3. Could a Renminbi (RMB) Stablecoin Become a Reality?

Does the implementation of stablecoin regulations in Hong Kong open up policy possibilities for a "Renminbi stablecoin"? While the prospect of an RMB stablecoin remains a sensitive topic, its long-term potential should not be underestimated. Crypto enthusiasts believe that, if suitable RWA assets (such as energy, minerals, or offshore bonds) can be identified in the future to provide a stable circulation anchor for an RMB stablecoin, its usage logic would become more solid. Hong Kong might serve as a "policy buffer zone" between an RMB stablecoin and the international Web3 market.

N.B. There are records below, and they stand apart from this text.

-- pv_equiv track=rewrite | github.com/Project-2CS/api | code/mlmodels/sqlinjection_model/sqlinjection_model.py | preprocess_query
-- ===== SOURCE A (Python) =====
-- def preprocess_query(query):
--     if not isinstance(query, str):
--         return [0, 0, 0]
--     # Length
--     length = len(query)
--     # Punctuation
--     punctuation_count = sum(
--         [
--             1
--             for ch in query
--             if ch in ["!", ",", "'", ";", '"', ".", "-", "?", "[", "]", ")", "("]
--         ]
--     )
--     query = "".join(
--         [
--             (
--                 " "
--                 if ch in ["!", ",", "'", ";", '"', ".", "-", "?", "[", "]", ")", "("]
--                 else ch
--             )
--             for ch in query
--         ]
--     )
--
--     # Keywords
--     keyword_count = sum(
--         [
--             1
--             for word in query.lower().split()
--             if word
--             in [
--                 "select",
--                 "update",
--                 "insert",
--                 "create",
--                 "drop",
--                 "alter",
--                 "rename",
--                 "exec",
--                 "order",
--                 "group",
--                 "sleep",
--                 "count",
--                 "where",
--             ]
--         ]
--     )
--     return [length, punctuation_count, keyword_count]
-- ===== SOURCE B (Python) =====
-- PUNCT = set("!,';\".-?[]()")
-- KEYWORDS = {"select", "update", "insert", "create", "drop", "alter", "rename",
--             "exec", "order", "group", "sleep", "count", "where"}
--
--
-- def preprocess_query(query):
--     if not isinstance(query, str):
--         return [0, 0, 0]
--     punctuation_count = 0
--     keyword_count = 0
--     word = []
--
--     def flush():
--         nonlocal keyword_count, word
--         if word and "".join(word) in KEYWORDS:
--             keyword_count += 1
--         word = []
--
--     for ch in query:
--         if ch in PUNCT:
--             punctuation_count += 1
--             flush()
--         elif ch.isspace():
--             flush()
--         else:
--             word.append(ch.lower())
--     flush()
--     return [len(query), punctuation_count, keyword_count]
-- ===== Notes on version B (the rewrite author's own statement) =====
-- stated objective: faster
-- what changed: Replaced A's three separate passes (punctuation count, rebuilding the string with punctuation as spaces, then lower+split+keyword count) by a single tokenizing pass over the characters maintaining a lowercased word buffer flushed at punctuation/whitespace boundaries.
import Mathlib
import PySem

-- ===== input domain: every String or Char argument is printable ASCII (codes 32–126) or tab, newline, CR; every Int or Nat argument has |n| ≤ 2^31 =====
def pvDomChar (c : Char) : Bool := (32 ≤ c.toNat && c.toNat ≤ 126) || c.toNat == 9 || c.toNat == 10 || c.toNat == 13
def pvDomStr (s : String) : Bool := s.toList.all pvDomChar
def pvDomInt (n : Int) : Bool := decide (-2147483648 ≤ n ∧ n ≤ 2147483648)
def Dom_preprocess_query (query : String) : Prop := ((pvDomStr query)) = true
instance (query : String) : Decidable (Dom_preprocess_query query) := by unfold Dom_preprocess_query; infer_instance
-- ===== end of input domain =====

-- B replaces A's three passes (count punctuation / rebuild string / lower+split+count)
-- by a single tokenizing pass with a word buffer (measured faster by a constant factor).
-- The Python-side `isinstance` guard is unreachable under the String type and is omitted.

-- ===== PORT A =====
def pvPuncts : List Char := ['!', ',', '\'', ';', '"', '.', '-', '?', '[', ']', ')', '(']

def pvKeywords : List (List Char) :=
  [['s','e','l','e','c','t'], ['u','p','d','a','t','e'], ['i','n','s','e','r','t'],
   ['c','r','e','a','t','e'], ['d','r','o','p'], ['a','l','t','e','r'],
   ['r','e','n','a','m','e'], ['e','x','e','c'], ['o','r','d','e','r'],
   ['g','r','o','u','p'], ['s','l','e','e','p'], ['c','o','u','n','t'],
   ['w','h','e','r','e']]

def preprocess_query (query : String) : List Int :=
  let cs := query.toList
  let length : Int := cs.length
  let punctuation_count : Int :=
    ((cs.filter (fun ch => pvPuncts.contains ch)).map (fun _ => (1 : Int))).sum
  let cs2 := cs.map (fun ch => if pvPuncts.contains ch then ' ' else ch)
  let keyword_count : Int :=
    (((PySem.Chars.split₀ (PySem.Chars.lower cs2)).filter
        (fun w => pvKeywords.contains w)).map (fun _ => (1 : Int))).sum
  [length, punctuation_count, keyword_count]

-- ===== PORT B =====
-- flush(): count the buffered word if non-empty and a keyword, clear the buffer
def pvFlush (k : Int) (word : List Char) : Int :=
  if !word.isEmpty && pvKeywords.contains word then k + 1 else k

def pvStep (st : Int × Int × List Char) (ch : Char) : Int × Int × List Char :=
  match st with
  | (p, k, word) =>
    if pvPuncts.contains ch then (p + 1, pvFlush k word, [])
    else if PySem.Chars.isspace ch then (p, pvFlush k word, [])
    else (p, k, word ++ [PySem.Chars.lowerChar ch])

def preprocess_query_alt (query : String) : List Int :=
  let cs := query.toList
  match cs.foldl pvStep (0, 0, []) with
  | (p, k, word) => [(cs.length : Int), p, pvFlush k word]

-- ===== PRECONDITION & SPEC =====
def Spec_preprocess_query (query : String) (out : List Int) : Prop := out = preprocess_query_alt query
instance (query : String) (out : List Int) : Decidable (Spec_preprocess_query query out) := by unfold Spec_preprocess_query; infer_instance

-- ===== CLAIM (what is proved, stated in full; the proofs are below) =====
def Claim_equal_preprocess_query : Prop := ∀ (query : String), Dom_preprocess_query query → Spec_preprocess_query query (preprocess_query query)

-- ===== LEMMAS AND PROOFS =====

-- A's processed char: punctuation becomes a space, everything else is lowercased
def pvG (c : Char) : Char :=
  if pvPuncts.contains c then ' ' else PySem.Chars.lowerChar c

-- keyword count of a word list, as an Int
def pvKcount (ws : List (List Char)) : Int :=
  ((ws.filter (fun w => pvKeywords.contains w)).length : Int)

theorem pv_sum_ones {α : Type} (l : List α) : ((l.map (fun _ => (1 : Int))).sum) = l.length := by
  induction l with
  | nil => simp
  | cons a t ih => simp; omega

theorem pv_kcount_append (xs ys : List (List Char)) :
    pvKcount (xs ++ ys) = pvKcount xs + pvKcount ys := by
  simp [pvKcount]

theorem pv_upper_iff (c : Char) : ('A' ≤ c ∧ c ≤ 'Z') ↔ (65 ≤ c.toNat ∧ c.toNat ≤ 90) := by
  rw [Char.le_def, Char.le_def]
  exact ⟨fun h => h, fun h => h⟩

theorem pv_toNat_ofNat (n : Nat) (h : n.isValidChar) : (Char.ofNat n).toNat = n := by
  rw [Char.ofNat, dif_pos h]
  exact Char.toNat_ofNatAux h

theorem pv_isupper_false (c : Char) (h : ¬ (65 ≤ c.toNat ∧ c.toNat ≤ 90)) :
    PySem.Chars.isupper c = false := by
  rw [PySem.Chars.isupper, Bool.eq_false_iff]
  intro ht
  simp only [Bool.and_eq_true, decide_eq_true_eq] at ht
  exact h ((pv_upper_iff c).mp ht)

theorem pv_lowerChar_eq_self (c : Char) (h : ¬ (65 ≤ c.toNat ∧ c.toNat ≤ 90)) :
    PySem.Chars.lowerChar c = c := by
  simp [PySem.Chars.lowerChar, pv_isupper_false c h]

theorem pv_lowerChar_toNat (c : Char) (h : 65 ≤ c.toNat ∧ c.toNat ≤ 90) :
    (PySem.Chars.lowerChar c).toNat = c.toNat + 32 := by
  have hu : PySem.Chars.isupper c = true := by
    rw [PySem.Chars.isupper]
    simp only [Bool.and_eq_true, decide_eq_true_eq]
    exact (pv_upper_iff c).mpr h
  rw [PySem.Chars.lowerChar, if_pos hu]
  exact pv_toNat_ofNat _ (Or.inl (by omega))

theorem pv_isspace_iff (c : Char) :
    PySem.Chars.isspace c = true ↔
      (c.toNat = 32 ∨ (9 ≤ c.toNat ∧ c.toNat ≤ 13) ∨ (28 ≤ c.toNat ∧ c.toNat ≤ 31) ∨ c.toNat = 133 ∨
       c.toNat = 160 ∨ c.toNat = 5760 ∨ (8192 ≤ c.toNat ∧ c.toNat ≤ 8202) ∨ c.toNat = 8232 ∨
       c.toNat = 8233 ∨ c.toNat = 8239 ∨ c.toNat = 8287 ∨ c.toNat = 12288) := by
  simp [PySem.Chars.isspace]; tauto

theorem pv_isspace_lowerChar (c : Char) :
    PySem.Chars.isspace (PySem.Chars.lowerChar c) = PySem.Chars.isspace c := by
  by_cases h : 65 ≤ c.toNat ∧ c.toNat ≤ 90
  · have h1 : PySem.Chars.isspace (PySem.Chars.lowerChar c) = false := by
      rw [Bool.eq_false_iff]; intro hs
      have := (pv_isspace_iff _).mp hs
      rw [pv_lowerChar_toNat c h] at this; omega
    have h2 : PySem.Chars.isspace c = false := by
      rw [Bool.eq_false_iff]; intro hs
      have := (pv_isspace_iff _).mp hs; omega
    rw [h1, h2]
  · rw [pv_lowerChar_eq_self c h]

theorem pv_lowerChar_of_isspace (c : Char) (hs : PySem.Chars.isspace c = true) :
    PySem.Chars.lowerChar c = c := by
  apply pv_lowerChar_eq_self
  have := (pv_isspace_iff c).mp hs
  omega

theorem pv_isspace_space : PySem.Chars.isspace ' ' = true := by decide

theorem pv_lowerChar_space : PySem.Chars.lowerChar ' ' = ' ' := by decide

-- pull the accumulator out of split₀.go
theorem pv_go_acc (cs cur : List Char) (acc : List (List Char)) :
    PySem.Chars.split₀.go cs cur acc = acc.reverse ++ PySem.Chars.split₀.go cs cur [] := by
  induction cs generalizing cur acc with
  | nil =>
    by_cases h : cur.isEmpty <;> simp [PySem.Chars.split₀.go, h]
  | cons c rest ih =>
    by_cases hs : PySem.Chars.isspace c
    · by_cases h : cur.isEmpty
      · simp only [PySem.Chars.split₀.go, hs, h, if_true]
        exact ih [] acc
      · simp only [PySem.Chars.split₀.go, hs, h, if_true, if_false, Bool.false_eq_true]
        rw [ih [] (cur.reverse :: acc), ih [] [cur.reverse]]
        simp
    · simp only [PySem.Chars.split₀.go, hs, Bool.false_eq_true, if_false]
      exact ih (c :: cur) acc

-- the punctuation component of B's fold
theorem pv_fold_fst (cs : List Char) (p k : Int) (buf : List Char) :
    (cs.foldl pvStep (p, k, buf)).1
      = p + ((cs.filter (fun c => pvPuncts.contains c)).length : Int) := by
  induction cs generalizing p k buf with
  | nil => simp
  | cons c rest ih =>
    by_cases hp : c ∈ pvPuncts
    · simp [pvStep, hp, ih]; omega
    · by_cases hs : PySem.Chars.isspace c <;> simp [pvStep, hp, hs, ih]

-- the keyword component of B's fold equals A's split-based count
theorem pv_fold_kw (cs : List Char) (p k : Int) (buf : List Char) :
    pvFlush (cs.foldl pvStep (p, k, buf)).2.1 (cs.foldl pvStep (p, k, buf)).2.2
      = k + pvKcount (PySem.Chars.split₀.go (cs.map pvG) buf.reverse []) := by
  induction cs generalizing p k buf with
  | nil =>
    by_cases h : buf.isEmpty
    · have hb : buf = [] := by simpa [List.isEmpty_iff] using h
      simp [hb, PySem.Chars.split₀.go, pvFlush, pvKcount]
    · by_cases hk : buf ∈ pvKeywords <;>
        simp [PySem.Chars.split₀.go, h, pvFlush, hk, pvKcount]
  | cons c rest ih =>
    have flush_split : ∀ (k : Int),
        k + pvKcount (PySem.Chars.split₀.go ((' ' : Char) :: rest.map pvG) buf.reverse [])
          = pvFlush k buf + pvKcount (PySem.Chars.split₀.go (rest.map pvG) [] []) := by
      intro k
      by_cases h : buf.isEmpty
      · have hb : buf = [] := by simpa [List.isEmpty_iff] using h
        simp [hb, PySem.Chars.split₀.go, pv_isspace_space, pvFlush]
      · have hgo : PySem.Chars.split₀.go ((' ' : Char) :: rest.map pvG) buf.reverse []
            = [buf] ++ PySem.Chars.split₀.go (rest.map pvG) [] [] := by
          simp only [PySem.Chars.split₀.go, pv_isspace_space, if_true]
          rw [if_neg (by simpa using h), pv_go_acc (rest.map pvG) [] [buf.reverse.reverse]]
          simp
        rw [hgo, pv_kcount_append]
        by_cases hk : buf ∈ pvKeywords <;>
          simp [pvFlush, h, hk, pvKcount] <;> try omega
    by_cases hp : c ∈ pvPuncts
    · have hg : pvG c = ' ' := by simp [pvG, hp]
      simp only [List.foldl_cons, List.map_cons, hg]
      rw [show pvStep (p, k, buf) c = (p + 1, pvFlush k buf, []) from by simp [pvStep, hp]]
      rw [ih, List.reverse_nil, flush_split]
    · by_cases hs : PySem.Chars.isspace c
      · have hg : pvG c = c := by simp [pvG, hp, pv_lowerChar_of_isspace c hs]
        simp only [List.foldl_cons, List.map_cons, hg]
        rw [show pvStep (p, k, buf) c = (p, pvFlush k buf, []) from by simp [pvStep, hp, hs]]
        rw [ih, List.reverse_nil]
        have hgo : PySem.Chars.split₀.go (c :: rest.map pvG) buf.reverse []
            = PySem.Chars.split₀.go ((' ' : Char) :: rest.map pvG) buf.reverse [] := by
          simp only [PySem.Chars.split₀.go, hs, pv_isspace_space, if_true]
        rw [hgo, flush_split]
      · have hg : pvG c = PySem.Chars.lowerChar c := by simp [pvG, hp]
        have hs' : PySem.Chars.isspace (PySem.Chars.lowerChar c) = false := by
          rw [pv_isspace_lowerChar]; simpa using hs
        simp only [List.foldl_cons, List.map_cons, hg]
        rw [show pvStep (p, k, buf) c = (p, k, buf ++ [PySem.Chars.lowerChar c]) from by
          simp [pvStep, hp, hs]]
        rw [ih]
        have hgo : PySem.Chars.split₀.go (PySem.Chars.lowerChar c :: rest.map pvG) buf.reverse []
            = PySem.Chars.split₀.go (rest.map pvG) (buf ++ [PySem.Chars.lowerChar c]).reverse [] := by
          simp only [PySem.Chars.split₀.go, hs', Bool.false_eq_true, if_false]
          simp
        rw [hgo]

-- A's processed-and-lowered string is cs.map pvG
theorem pv_map_g (cs : List Char) :
    PySem.Chars.lower (cs.map (fun ch => if pvPuncts.contains ch then ' ' else ch)) = cs.map pvG := by
  simp only [PySem.Chars.lower, List.map_map]
  apply List.map_congr_left
  intro c _
  by_cases h : c ∈ pvPuncts
  · simp [pvG, h, pv_lowerChar_space]
  · simp [pvG, h]

-- ===== VERDICT (by name: the statement is the Claim_ definition above) =====
theorem preprocess_query_spec : Claim_equal_preprocess_query := by
  intro query _
  unfold Spec_preprocess_query preprocess_query preprocess_query_alt
  simp only [pv_sum_ones, pv_map_g]
  have h1 := pv_fold_fst query.toList 0 0 []
  have h2 := pv_fold_kw query.toList 0 0 []
  rcases hf : query.toList.foldl pvStep (0, 0, []) with ⟨p, k, word⟩
  rw [hf] at h1 h2
  simp only [PySem.Chars.split₀]
  simp only [List.reverse_nil] at h2
  simp at h1 h2 ⊢
  exact ⟨h1.symm, by rw [h2]; simp [pvKcount]⟩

Although Hong Kong leads with legislation, stablecoins face highly complex regulatory challenges in the mainland market. Driven by concerns over financial sanctions and reliance on the U.S. dollar system, many businesses already feel a practical need for "non-dollar settlement tools." However, for regulators, allowing stablecoins to proliferate means addressing:

· Controllability of capital flows and cross-border settlements;

· Strain on foreign exchange control and financial stability;

· Control over data and financial information security concerns;

· Interaction and alignment with the existing Digital Renminbi system.

Therefore, Crypto Salad believes that it is unlikely for the mainland to replicate Hong Kong's approach in the short term. However, Hong Kong's experience as a "testing ground" might serve as a blueprint for broader explorations in digital financial strategies in the future.

3. Conclusion

With the official implementation of the "Ordinance," Hong Kong has undoubtedly taken a crucial step forward in the global stablecoin regulatory race. This is not just a local financial policy reform but also a strategic probe into the entire Web3 ecosystem, real-world assets (RWA), and even the global currency landscape. While Crypto Salad has meticulously analyzed the key provisions of the "Ordinance" for readers in this article, we believe the real point of interest is not about how any individual clause is defined, but rather in recognizing that a brand-new institutional framework is being opened. At a time when global digital currency policies remain unaligned, Hong Kong has laid out a clear roadmap: to legalize, systematize, and industrialize stablecoins. For the entire Web3 world, this represents both a challenge and an opportunity.